Exercise requirements: Where a line holds the word "computes", copy that line from the data below.

Data extract:
-- pv_equiv track=rewrite | github.com/sardap/mon-fs | pc_screenshot_decoder/pc_screenshot_decoder/main.py | remove_consecutive_duplicates_until_n
-- ===== SOURCE A (Python) =====
-- def remove_consecutive_duplicates_until_n(s: str, n: int):
--     for i in range(1, len(s)):
--         if s[i] == s[i - 1]:
--             s = s[:i] + s[i + 1 :]
--             if len(s) == n:
--                 return s
--             return remove_consecutive_duplicates_until_n(s, n)
--
--     return s
-- ===== SOURCE B (Python) =====
-- def remove_consecutive_duplicates_until_n(s: str, n: int):
--     # single left-to-right pass with a removal budget of len(s) - n
--     r = len(s) - n
--     out = []
--     removed = 0
--     for i, c in enumerate(s):
--         if out and c == out[-1]:
--             removed += 1
--             if removed == r:
--                 return ''.join(out) + s[i + 1:]
--         else:
--             out.append(c)
--     return ''.join(out)
-- ===== Notes on version B (the rewrite author's own statement) =====
-- stated objective: faster
-- what changed: A repeatedly rescans the string from the start and rebuilds it after each single deletion (restarting recursion); B does one left-to-right pass keeping the built prefix and a removal budget of len(s)-n, stopping early when the budget is used up.
import Mathlib
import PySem

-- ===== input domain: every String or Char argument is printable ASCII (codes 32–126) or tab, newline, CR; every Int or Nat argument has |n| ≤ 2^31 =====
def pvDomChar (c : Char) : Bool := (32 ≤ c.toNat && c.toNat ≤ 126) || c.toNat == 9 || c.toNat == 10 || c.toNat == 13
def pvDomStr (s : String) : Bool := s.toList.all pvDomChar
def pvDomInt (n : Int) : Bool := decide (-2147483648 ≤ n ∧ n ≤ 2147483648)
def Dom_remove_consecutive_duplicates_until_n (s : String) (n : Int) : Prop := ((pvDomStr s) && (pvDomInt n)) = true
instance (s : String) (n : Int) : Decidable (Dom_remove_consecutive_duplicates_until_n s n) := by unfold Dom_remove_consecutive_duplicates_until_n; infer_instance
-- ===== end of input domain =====

-- B replaces A's restart-from-scratch removal recursion by one linear left-to-right
-- pass with a removal budget of len(s) - n (faster in a timing run).


-- ===== PORT A =====
-- the for-loop 'for i in range(1, len(s)): if s[i] == s[i-1]' as a scan for the
-- first adjacent-duplicate index (i is the index of the second element of the pair)
def pvFindDup : List Char → Nat → Option Nat
  | c1 :: c2 :: rest, i => if c2 = c1 then some i else pvFindDup (c2 :: rest) (i + 1)
  | _, _ => none

-- termination fact the recursion of pvACore cites: a found index satisfies i0 ≤ i ∧ i + 1 < i0 + cs.length
theorem pvFindDup_some_bounds : ∀ (cs : List Char) (i0 i : Nat),
    pvFindDup cs i0 = some i → i0 ≤ i ∧ i + 1 < i0 + cs.length := by
  intro cs
  induction cs with
  | nil => intro i0 i h; simp [pvFindDup] at h
  | cons c1 tail ih =>
    intro i0 i h
    cases tail with
    | nil => simp [pvFindDup] at h
    | cons c2 rest =>
      by_cases hc : c2 = c1
      · simp [pvFindDup, hc] at h
        simp only [List.length_cons]
        omega
      · simp [pvFindDup, hc] at h
        have := ih (i0 + 1) i h
        simp at this ⊢
        omega

-- A step for step: find the first adjacent duplicate, delete it (s = s[:i] + s[i+1:]),
-- return s if len(s) == n, else recurse; if the loop finishes without a hit, return s.
def pvACore (n : Int) (cs : List Char) : List Char :=
  match h : pvFindDup cs 1 with
  | none => cs
  | some i =>
    let cs' := cs.take i ++ cs.drop (i + 1)
    if (cs'.length : Int) = n then cs' else pvACore n cs'
termination_by cs.length
decreasing_by
  have := pvFindDup_some_bounds cs 1 i h
  simp
  omega

def remove_consecutive_duplicates_until_n (s : String) (n : Int) : String :=
  String.mk (pvACore n s.toList)

-- ===== PORT B =====
-- B's single pass: out is the (reversed) kept prefix, removed counts deleted
-- duplicates; when removed reaches r it returns the kept prefix plus the untouched rest.
def pvAltLoop (r : Int) : List Char → List Char → Int → List Char
  | [], out, _ => out.reverse
  | c :: rest, out, removed =>
    match out with
    | p :: _ =>
      if c = p then
        if removed + 1 = r then out.reverse ++ rest
        else pvAltLoop r rest out (removed + 1)
      else pvAltLoop r rest (c :: out) removed
    | [] => pvAltLoop r rest [c] removed

def remove_consecutive_duplicates_until_n_alt (s : String) (n : Int) : String :=
  String.mk (pvAltLoop ((s.toList.length : Int) - n) s.toList [] 0)

-- ===== PRECONDITION & SPEC =====
def Spec_remove_consecutive_duplicates_until_n (s : String) (n : Int) (out : String) : Prop := out = remove_consecutive_duplicates_until_n_alt s n
instance (s : String) (n : Int) (out : String) : Decidable (Spec_remove_consecutive_duplicates_until_n s n out) := by unfold Spec_remove_consecutive_duplicates_until_n; infer_instance

-- ===== CLAIM (what is proved, stated in full; the proofs are below) =====
def Claim_equal_remove_consecutive_duplicates_until_n : Prop := ∀ (s : String) (n : Int), Dom_remove_consecutive_duplicates_until_n s n → Spec_remove_consecutive_duplicates_until_n s n (remove_consecutive_duplicates_until_n s n)

-- ===== LEMMAS AND PROOFS =====

-- common reference implementation: direct greedy recursion with a budget
def pvG : List Char → Int → List Char
  | [], _ => []
  | [c], _ => [c]
  | c1 :: c2 :: rest, r =>
    if c2 = c1 then
      if r = 1 then c1 :: rest
      else pvG (c1 :: rest) (r - 1)
    else c1 :: pvG (c2 :: rest) r

-- "no adjacent equal pair" invariant for the scanned prefix
def pvSep : List Char → Prop
  | c1 :: c2 :: rest => c1 ≠ c2 ∧ pvSep (c2 :: rest)
  | _ => True

-- B's tail-recursive loop computes pvG
theorem pvAltLoop_eq_pvG : ∀ (cs : List Char) (p : Char) (out : List Char) (removed r : Int),
    pvAltLoop r cs (p :: out) removed = out.reverse ++ pvG (p :: cs) (r - removed) := by
  intro cs
  induction cs with
  | nil => intro p out removed r; simp [pvAltLoop, pvG]
  | cons c rest ih =>
    intro p out removed r
    by_cases hc : c = p
    · subst hc
      by_cases hr : removed + 1 = r
      · have h1 : r - removed = 1 := by omega
        simp [pvAltLoop, hr, pvG, h1]
      · have h2 : ¬(r - removed = 1) := by omega
        have h3 : r - (removed + 1) = r - removed - 1 := by omega
        simp [pvAltLoop, hr, pvG, h2, ih, h3]
    · simp [pvAltLoop, hc, pvG, ih]

theorem pvAlt_eq_pvG (cs : List Char) (r : Int) :
    pvAltLoop r cs [] 0 = pvG cs r := by
  cases cs with
  | nil => simp [pvAltLoop, pvG]
  | cons c rest => simpa using pvAltLoop_eq_pvG rest c [] 0 r

-- no adjacent duplicates → pvG is the identity
theorem pvG_of_sep : ∀ (cs : List Char) (r : Int), pvSep cs → pvG cs r = cs := by
  intro cs
  induction cs with
  | nil => intro r _; simp [pvG]
  | cons c tail ih =>
    intro r h
    cases tail with
    | nil => simp [pvG]
    | cons c2 rest =>
      obtain ⟨hne, htail⟩ := h
      have h2 : ¬(c2 = c) := fun hh => hne (Eq.symm hh)
      simp [pvG, h2, ih r htail]

-- a successful pvFindDup scan splits the list at its first adjacent duplicate
theorem pvFindDup_some_decomp : ∀ (cs : List Char) (i0 i : Nat),
    pvFindDup cs i0 = some i →
    ∃ pre a rest, cs = pre ++ a :: a :: rest ∧ i = i0 + pre.length ∧ pvSep (pre ++ [a]) := by
  intro cs
  induction cs with
  | nil => intro i0 i h; simp [pvFindDup] at h
  | cons c1 tail ih =>
    intro i0 i h
    cases tail with
    | nil => simp [pvFindDup] at h
    | cons c2 rest =>
      by_cases hc : c2 = c1
      · simp [pvFindDup, hc] at h
        exact ⟨[], c1, rest, by simp [hc], by simp [h], by simp [pvSep]⟩
      · simp [pvFindDup, hc] at h
        obtain ⟨pre, a, rest', hdec, hi, hsep⟩ := ih (i0 + 1) i h
        refine ⟨c1 :: pre, a, rest', by simp [hdec], by simp [hi]; omega, ?_⟩
        cases pre with
        | nil =>
          simp at hdec
          refine ⟨?_, hsep⟩
          rw [← hdec.1]
          exact fun he => hc (Eq.symm he)
        | cons x xs =>
          simp at hdec
          refine ⟨?_, hsep⟩
          rw [← hdec.1]
          exact fun he => hc (Eq.symm he)

-- a failed pvFindDup scan means no adjacent duplicates at all
theorem pvFindDup_none_sep : ∀ (cs : List Char) (i0 : Nat),
    pvFindDup cs i0 = none → pvSep cs := by
  intro cs
  induction cs with
  | nil => intro i0 _; trivial
  | cons c1 tail ih =>
    intro i0 h
    cases tail with
    | nil => trivial
    | cons c2 rest =>
      by_cases hc : c2 = c1
      · simp [pvFindDup, hc] at h
      · simp [pvFindDup, hc] at h
        exact ⟨fun he => hc he.symm, ih (i0 + 1) h⟩

-- one deletion step of pvG at the first adjacent duplicate
theorem pvG_step : ∀ (pre : List Char) (a : Char) (rest : List Char) (r : Int),
    pvSep (pre ++ [a]) →
    pvG (pre ++ a :: a :: rest) r =
      if r = 1 then pre ++ a :: rest else pvG (pre ++ a :: rest) (r - 1) := by
  intro pre
  induction pre with
  | nil => intro a rest r _; simp [pvG]
  | cons p pre' ih =>
    intro a rest r hsep
    have key : ∀ (tl : List Char) (rr : Int),
        pvG (p :: (pre' ++ a :: tl)) rr = p :: pvG (pre' ++ a :: tl) rr := by
      intro tl rr
      cases hpre : pre' with
      | nil =>
        have hpa : p ≠ a := by rw [hpre] at hsep; exact hsep.1
        have hap : ¬(a = p) := fun he => hpa (Eq.symm he)
        simp [pvG, hap]
      | cons x xs =>
        have hpx : p ≠ x := by rw [hpre] at hsep; exact hsep.1
        have hxp : ¬(x = p) := fun he => hpx (Eq.symm he)
        simp [pvG, hpre, hxp]
    have hsep' : pvSep (pre' ++ [a]) := by
      cases hpre : pre' with
      | nil => trivial
      | cons x xs => rw [hpre] at hsep; exact hsep.2
    have h1 := key (a :: rest) r
    simp only [List.cons_append] at h1 ⊢
    rw [h1, ih a rest r hsep']
    by_cases hr : r = 1
    · simp [hr]
    · simp only [hr, if_false]
      rw [key rest (r - 1)]

-- A's restart recursion computes pvG with budget len - n
theorem pvACore_eq_pvG : ∀ (len : Nat) (cs : List Char) (n : Int), cs.length = len →
    pvACore n cs = pvG cs ((cs.length : Int) - n) := by
  intro len
  induction len using Nat.strong_induction_on with
  | _ len ih =>
    intro cs n hlen
    rw [pvACore]
    split
    · next h => exact (pvG_of_sep cs _ (pvFindDup_none_sep cs 1 h)).symm
    · next i h =>
      obtain ⟨pre, a, rest, hdec, hi, hsep⟩ := pvFindDup_some_decomp _ 1 i h
      subst hdec
      have hple : pre.length ≤ i := by omega
      have htake : (pre ++ a :: a :: rest).take i = pre ++ [a] := by
        rw [List.take_append, List.take_of_length_le hple]
        have h1 : i - pre.length = 1 := by omega
        rw [h1]
        simp
      have hdrop : (pre ++ a :: a :: rest).drop (i + 1) = rest := by
        rw [List.drop_append, List.drop_of_length_le (by omega : pre.length ≤ i + 1)]
        have h2 : i + 1 - pre.length = 2 := by omega
        rw [h2]
        simp
      rw [htake, hdrop]
      have hstep := pvG_step pre a rest (((pre ++ a :: a :: rest).length : Int) - n) hsep
      rw [hstep]
      have hL : pre ++ [a] ++ rest = pre ++ a :: rest := by simp
      rw [hL]
      have hiff : (((pre ++ a :: rest).length : Int) = n) ↔
          (((pre ++ a :: a :: rest).length : Int) - n = 1) := by
        simp only [List.length_append, List.length_cons]
        push_cast
        omega
      by_cases hn : ((pre ++ a :: rest).length : Int) = n
      · rw [if_pos hn, if_pos (hiff.mp hn)]
      · rw [if_neg hn, if_neg (fun hh => hn (hiff.mpr hh))]
        have hlt : (pre ++ a :: rest).length < len := by
          rw [← hlen]
          simp only [List.length_append, List.length_cons]
          omega
        rw [ih _ hlt _ n rfl]
        congr 1
        simp only [List.length_append, List.length_cons]
        push_cast
        omega

-- ===== VERDICT (by name: the statement is the Claim_ definition above) =====
theorem remove_consecutive_duplicates_until_n_spec : Claim_equal_remove_consecutive_duplicates_until_n := by
  intro s n _
  show remove_consecutive_duplicates_until_n s n = remove_consecutive_duplicates_until_n_alt s n
  unfold remove_consecutive_duplicates_until_n remove_consecutive_duplicates_until_n_alt
  rw [pvAlt_eq_pvG, pvACore_eq_pvG s.toList.length s.toList n rfl]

Exercise answer:
-- B's tail-recursive loop computes pvG
-- A's restart recursion computes pvG with budget len - n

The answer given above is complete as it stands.